If you’re relatively new to the guitar-slinging world (or even if you are an experienced campaigner) you may, at some point, have wondered: what’s the difference between the various types of guitar strings available?  You may have even browsed the ‘wall of strings’ at your local guitar shop for a while and then decided to settle on the same set of strings you’ve been playing for 10 years, purely out of fear of the unknown.  My intention with this month’s article, is to provide some useful information that will assist you with making that decision easier and to help you make the right choices for the appropriate instrument (and for the tone goals you have in mind).

I will start by giving a brief summary of the basic string fundamentals of both acoustic and electric guitars.

*Note: I have excluded bass guitars and will focus solely on standard 6 string guitars.  No offence, bassists, but this may be a future topic on it’s own!

Acoustic Guitars

*Heavier gauge strings are often used (they are louder and more receptive to heavy strumming)

*Common materials are bronze/brass, phosphor bronze, silk/steel, also nylon/combination for classical styles.

*Heavier strings also means harder string-bending

*Good for slide guitar also

Electric Guitars

*Light to medium gauges are more often used

*Common materials used include nickel-plated steel, pure nickel, stainless steel.

*The combination of type of guitar body, strings and amplifier means a much wider palate of tonal variety is achievable.

Now that we’ve covered the basics, the following categories detail some of the specifics of guitar strings and their common purposes:

  1. STRING GAUGE

Firstly, it’s important to note that the gauge scales are slightly different between acoustic and electric guitars (but the same terminology and unit measurements of 1/1000 of an inch are used).

Acoustic Guitar gauges:

0.010 – 0.047 (often labelled ‘Extra light gauge’, however these terminologies may vary amongst difference manufacturers)

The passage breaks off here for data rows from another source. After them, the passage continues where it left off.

-- pv_equiv track=rewrite | github.com/MasterVVK/ppee-vector-service | app/semantic_chunker/chunker.py | _merge_page_chunks
-- ===== SOURCE A (Python) =====
-- from typing import List, Dict, Any, Optional, Tuple
--
-- def _merge_page_chunks(chunks: List[Dict]) -> Dict:
--     """
--     Объединяет чанки с одной страницы
--     """
--     if not chunks:
--         return {}
--
--     if len(chunks) == 1:
--         return chunks[0]
--
--     # Берем базовую информацию из первого чанка
--     merged_chunk = {
--         "content": "",
--         "type": "merged_page",
--         "page": chunks[0].get("page"),
--         "heading": None,
--         "table_id": None
--     }
--
--     sections = []
--     current_section = None
--
--     for chunk in chunks:
--         # Если это заголовок, начинаем новую секцию
--         if chunk["type"] == "heading":
--             if current_section:
--                 sections.append(current_section)
--             current_section = {
--                 "heading": chunk["content"],
--                 "content": []
--             }
--
--         # Если уже есть секция, добавляем контент
--         elif current_section:
--             current_section["content"].append(chunk["content"])
--
--         # Иначе добавляем как отдельный контент
--         else:
--             if chunk["content"].strip():
--                 sections.append({
--                     "heading": None,
--                     "content": [chunk["content"]]
--                 })
--
--     # Добавляем последнюю секцию
--     if current_section:
--         sections.append(current_section)
--
--     # Объединяем все секции
--     content_parts = []
--     for section in sections:
--         if section["heading"]:
--             content_parts.append(f"## {section['heading']}")
--         content_parts.extend(section["content"])
--
--     merged_chunk["content"] = "\n\n".join(content_parts)
--
--     return merged_chunk
-- ===== SOURCE B (Python) =====
-- from typing import List, Dict, Any, Optional, Tuple
--
-- def _merge_page_chunks(chunks: List[Dict]) -> Dict:
--     """Single-pass rewrite: no intermediate sections buffer, content parts
--     are emitted directly while scanning, guided by an in_section flag."""
--     if not chunks:
--         return {}
--     if len(chunks) == 1:
--         return chunks[0]
--
--     parts = []
--     in_section = False
--     for chunk in chunks:
--         if chunk["type"] == "heading":
--             if chunk["content"]:
--                 parts.append("## " + chunk["content"])
--             in_section = True
--         elif in_section:
--             parts.append(chunk["content"])
--         elif chunk["content"].strip():
--             parts.append(chunk["content"])
--
--     return {
--         "content": "\n\n".join(parts),
--         "type": "merged_page",
--         "page": chunks[0].get("page"),
--         "heading": None,
--         "table_id": None,
--     }
-- ===== Notes on version B (the rewrite author's own statement) =====
-- stated objective: simpler
-- what changed: Replaced A's two-phase design (build a list of section records with a buffered current_section, then a second loop rendering sections into content_parts) by a single pass that emits each content part directly while scanning, tracking only an in_section boolean.
import Mathlib
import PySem

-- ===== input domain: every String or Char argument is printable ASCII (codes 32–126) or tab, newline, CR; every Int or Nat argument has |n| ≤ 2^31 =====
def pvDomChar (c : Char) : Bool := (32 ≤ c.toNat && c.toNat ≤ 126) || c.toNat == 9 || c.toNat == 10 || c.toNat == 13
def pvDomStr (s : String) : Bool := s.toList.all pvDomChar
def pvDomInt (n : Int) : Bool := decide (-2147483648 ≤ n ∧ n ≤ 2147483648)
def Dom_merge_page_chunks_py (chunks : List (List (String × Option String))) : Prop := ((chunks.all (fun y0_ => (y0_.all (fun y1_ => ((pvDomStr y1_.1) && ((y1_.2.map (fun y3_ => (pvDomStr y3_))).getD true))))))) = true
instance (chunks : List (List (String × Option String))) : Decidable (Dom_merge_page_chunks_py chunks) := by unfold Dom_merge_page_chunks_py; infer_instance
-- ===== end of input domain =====

-- B fuses A's two loops (sections buffer + rendering pass) into one direct pass with an in_section flag; objective: simpler.


-- ===== PORT A =====
-- a "section" dict {"heading": …, "content": [...]} is modelled as the pair (heading, contents)
abbrev pvSection : Type := Option String × List String

-- the `f"## {heading}"`/extend rendering of one section (`if section["heading"]:` = nonempty string)
def pvRenderSec (s : pvSection) : List String :=
  (match s.1 with
   | some h => if h ≠ "" then ["## " ++ h] else []
   | none => []) ++ s.2

-- body of A's first loop: state = (sections, current_section)
def pvStepA (st : List pvSection × Option pvSection) (chunk : List (String × Option String)) :
    List pvSection × Option pvSection :=
  let d : PySem.Dict String (Option String) := PySem.Dict.mk chunk
  if d.get? "type" = some (some "heading") then
    ((match st.2 with | some cur => st.1 ++ [cur] | none => st.1), some (d.getD "content" none, []))
  else
    match st.2 with
    | some cur => (st.1, some (cur.1, cur.2 ++ [(d.getD "content" none).getD ""]))
    | none =>
        if PySem.Str.strip ((d.getD "content" none).getD "") ≠ "" then
          (st.1 ++ [(none, [(d.getD "content" none).getD ""])], none)
        else st

def merge_page_chunks_py (chunks : List (List (String × Option String))) : List (String × Option String) :=
  match chunks with
  | [] => []
  | [c] => c
  | c0 :: _ =>
    let merged : PySem.Dict String (Option String) :=
      PySem.Dict.mk [("content", some ""), ("type", some "merged_page"),
                     ("page", (PySem.Dict.mk c0).getD "page" none),
                     ("heading", none), ("table_id", none)]
    let st := chunks.foldl pvStepA ([], none)
    let sections := st.1 ++ (match st.2 with | some cur => [cur] | none => [])
    let content_parts := sections.foldl (fun parts s => parts ++ pvRenderSec s) []
    (merged.insert "content" (some (PySem.Str.join "\n\n" content_parts))).items

-- ===== PORT B =====
-- body of B's single loop: state = (content parts emitted so far, in_section flag)
def pvStepB (st : List String × Bool) (chunk : List (String × Option String)) :
    List String × Bool :=
  let d : PySem.Dict String (Option String) := PySem.Dict.mk chunk
  if d.get? "type" = some (some "heading") then
    ((match d.getD "content" none with
      | some s => if s ≠ "" then st.1 ++ ["## " ++ s] else st.1
      | none => st.1), true)
  else if st.2 then (st.1 ++ [(d.getD "content" none).getD ""], true)
  else if PySem.Str.strip ((d.getD "content" none).getD "") ≠ "" then
    (st.1 ++ [(d.getD "content" none).getD ""], false)
  else st

def merge_page_chunks_py_alt (chunks : List (List (String × Option String))) : List (String × Option String) :=
  if chunks.isEmpty then []
  else if chunks.length = 1 then chunks.headI
  else
    let parts := (chunks.foldl pvStepB ([], false)).1
    [("content", some (PySem.Str.join "\n\n" parts)),
     ("type", some "merged_page"),
     ("page", (PySem.Dict.mk chunks.headI).getD "page" none),
     ("heading", none), ("table_id", none)]

-- ===== PRECONDITION & SPEC =====
-- Pre_ excludes exactly the inputs where A raises: with ≥ 2 chunks, a chunk missing the "type" or
-- "content" key (KeyError) or a non-heading chunk whose "content" is None (AttributeError on .strip()
-- or TypeError in "\n\n".join).
def Pre_merge_page_chunks_py (chunks : List (List (String × Option String))) : Prop :=
  chunks.length ≤ 1 ∨
  ∀ c ∈ chunks,
    (PySem.Dict.mk c).contains "type" = true ∧
    (PySem.Dict.mk c).contains "content" = true ∧
    ((PySem.Dict.mk c).get? "type" = some (some "heading") ∨
     ((PySem.Dict.mk c).getD "content" none).isSome = true)
instance (chunks : List (List (String × Option String))) : Decidable (Pre_merge_page_chunks_py chunks) := by
  unfold Pre_merge_page_chunks_py; infer_instance

def pvWitness_merge_page_chunks_py : (List (List (String × Option String))) :=
  [[("type", some "heading"), ("content", some "Title")],
   [("type", some "text"), ("content", some "body"), ("page", some "3")]]

def Spec_merge_page_chunks_py (chunks : List (List (String × Option String))) (out : List (String × Option String)) : Prop := out = merge_page_chunks_py_alt chunks
instance (chunks : List (List (String × Option String))) (out : List (String × Option String)) : Decidable (Spec_merge_page_chunks_py chunks out) := by unfold Spec_merge_page_chunks_py; infer_instance

-- ===== CLAIM (what is proved, stated in full; the proofs are below) =====
def Claim_equal_merge_page_chunks_py : Prop := ∀ (chunks : List (List (String × Option String))), Dom_merge_page_chunks_py chunks → Pre_merge_page_chunks_py chunks → Spec_merge_page_chunks_py chunks (merge_page_chunks_py chunks)

-- ===== LEMMAS AND PROOFS =====

-- rendering A's pending current_section (none renders to nothing)
def pvRenderCur : Option pvSection → List String
  | some c => pvRenderSec c
  | none => []

-- core invariant: B's running parts list is the rendering of A's (sections, current_section) state
theorem pv_step (secs : List pvSection) (cur : Option pvSection)
    (c : List (String × Option String)) :
    pvStepB (secs.flatMap pvRenderSec ++ pvRenderCur cur, cur.isSome) c
      = ((pvStepA (secs, cur) c).1.flatMap pvRenderSec
          ++ pvRenderCur (pvStepA (secs, cur) c).2,
         (pvStepA (secs, cur) c).2.isSome) := by
  unfold pvStepA pvStepB
  by_cases hh : (PySem.Dict.mk c).get? "type" = some (some "heading")
  · simp only [hh, if_true]
    cases cur with
    | none =>
        cases hc : (PySem.Dict.mk c).getD "content" none with
        | none => simp [pvRenderCur, pvRenderSec]
        | some s =>
            by_cases hs : s = ""
            · simp [pvRenderCur, pvRenderSec, hs]
            · simp [pvRenderCur, pvRenderSec, hs]
    | some cur =>
        cases hc : (PySem.Dict.mk c).getD "content" none with
        | none => simp [pvRenderCur, pvRenderSec]
        | some s =>
            by_cases hs : s = ""
            · simp [pvRenderCur, pvRenderSec, hs]
            · simp [pvRenderCur, pvRenderSec, hs]
  · simp only [hh, if_false]
    cases cur with
    | some cur =>
        simp [pvRenderCur, pvRenderSec, List.append_assoc]
    | none =>
        by_cases hs : PySem.Str.strip (((PySem.Dict.mk c).getD "content" none).getD "") ≠ ""
        · simp [pvRenderCur, pvRenderSec, hs]
        · simp [pvRenderCur, hs]

theorem pv_loop_inv (cs : List (List (String × Option String)))
    (secs : List pvSection) (cur : Option pvSection) :
    cs.foldl pvStepB (secs.flatMap pvRenderSec ++ pvRenderCur cur, cur.isSome)
      = ((cs.foldl pvStepA (secs, cur)).1.flatMap pvRenderSec
          ++ pvRenderCur (cs.foldl pvStepA (secs, cur)).2,
         (cs.foldl pvStepA (secs, cur)).2.isSome) := by
  induction cs generalizing secs cur with
  | nil => rfl
  | cons c cs ih =>
    simp only [List.foldl_cons, pv_step]
    exact ih (pvStepA (secs, cur) c).1 (pvStepA (secs, cur) c).2

-- ===== VERDICT (by name: the statement is the Claim_ definition above) =====
theorem merge_page_chunks_py_spec : Claim_equal_merge_page_chunks_py := by
  intro chunks _ _
  unfold Spec_merge_page_chunks_py
  match chunks with
  | [] => rfl
  | [c] => rfl
  | c0 :: c1 :: rest =>
    have hinv := pv_loop_inv (c0 :: c1 :: rest) [] none
    simp only [List.flatMap_nil, List.nil_append, pvRenderCur, Option.isSome_none] at hinv
    simp only [merge_page_chunks_py, merge_page_chunks_py_alt, hinv,
      PySem.List.foldl_append_eq_flatMap, List.nil_append, List.flatMap_append]
    cases hC : ((c0 :: c1 :: rest).foldl pvStepA ([], none)).2 with
    | none =>
        simp [PySem.Dict.items_insert]
    | some cur =>
        simp [PySem.Dict.items_insert]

0.012 – 0.053 (Light Gauge)

0.013 – 0.056 (Medium Gauge)

0.014 – 0.059 (Heavy Gauge)

Electric Guitar gauges:

0.009 – 0.042 (Super Light Gauge, great for Strats and for easy string bending)

0.010 – 0.046 (Regular Light Gauge, the perfect all-rounder)

0.011 – 0.050 (Medium Gauge)

0.012 – 0.052 (Heavy Gauge, often used for jazz)

*changing string gauge may require a fresh guitar set up (often requires truss rod/neck adjustments and subsequent adjustments to the playing action and intonation.  Particularly if you are increasing the string gauge to heavier strings).

  1. STRING CONSTRUCTION/WINDING METHODS

Round Wound – Most commonly used and great all round strings suitable for most styles.  Bright sounding, comfortable texture and good grip for string bending.

Half Rounds – A combination between round wound and flat wound, the tops are cut and ground down to give a smoother feel.  Less commonly used, they work well for slide guitar or if you’re after less finger noise on the strings.

Flat Wounds – most commonly used on bass guitars for their smoother, quieter sound.  They tend to have less sustain also, the tone is quite mellow and jazz players often use flat wounds.

  1. STRING MATERIALS

Steel – Bright sounding and superior resistance to corrosion, often favoured by rock/metal players.

Nickel-plated steel – Considered the industry standard for electric guitars, a great balance between comfort, tone and versatility.

Pure nickel – Great for vintage enthusiasts, as this was the primary material used in the 1950’s/60’s.

80/20 Bronze (acoustic) – Popular all-rounder that records well, as it’s both bright and deep sounding, also great for playing live is they project well.

Phosphor Bronze – perfect if you’re looking for a warmer acoustic tone, balanced sound and they last.

Silver plated copper – often used in folk/classical styles for both their warmth and comfortable feel.

So, how do I choose?

Firstly, there are absolutely no set rules!  Now that you are furnished with some basic information, decide on your tone goals and start experimenting!  I would suggest playing a set of strings for a month to see how they feel in various environments and also how they play after being worn in. You will find strings can significantly change in tone and feel over time.  For maximum ‘shelf life’, be sure to wipe down your guitar and strings after usage and store in a case, preferably in a dry environment as humidity can also affect guitar strings.  Aside from that, it’s all trial and error, so don’t be afraid to keep trialling until you find your ultimate tone!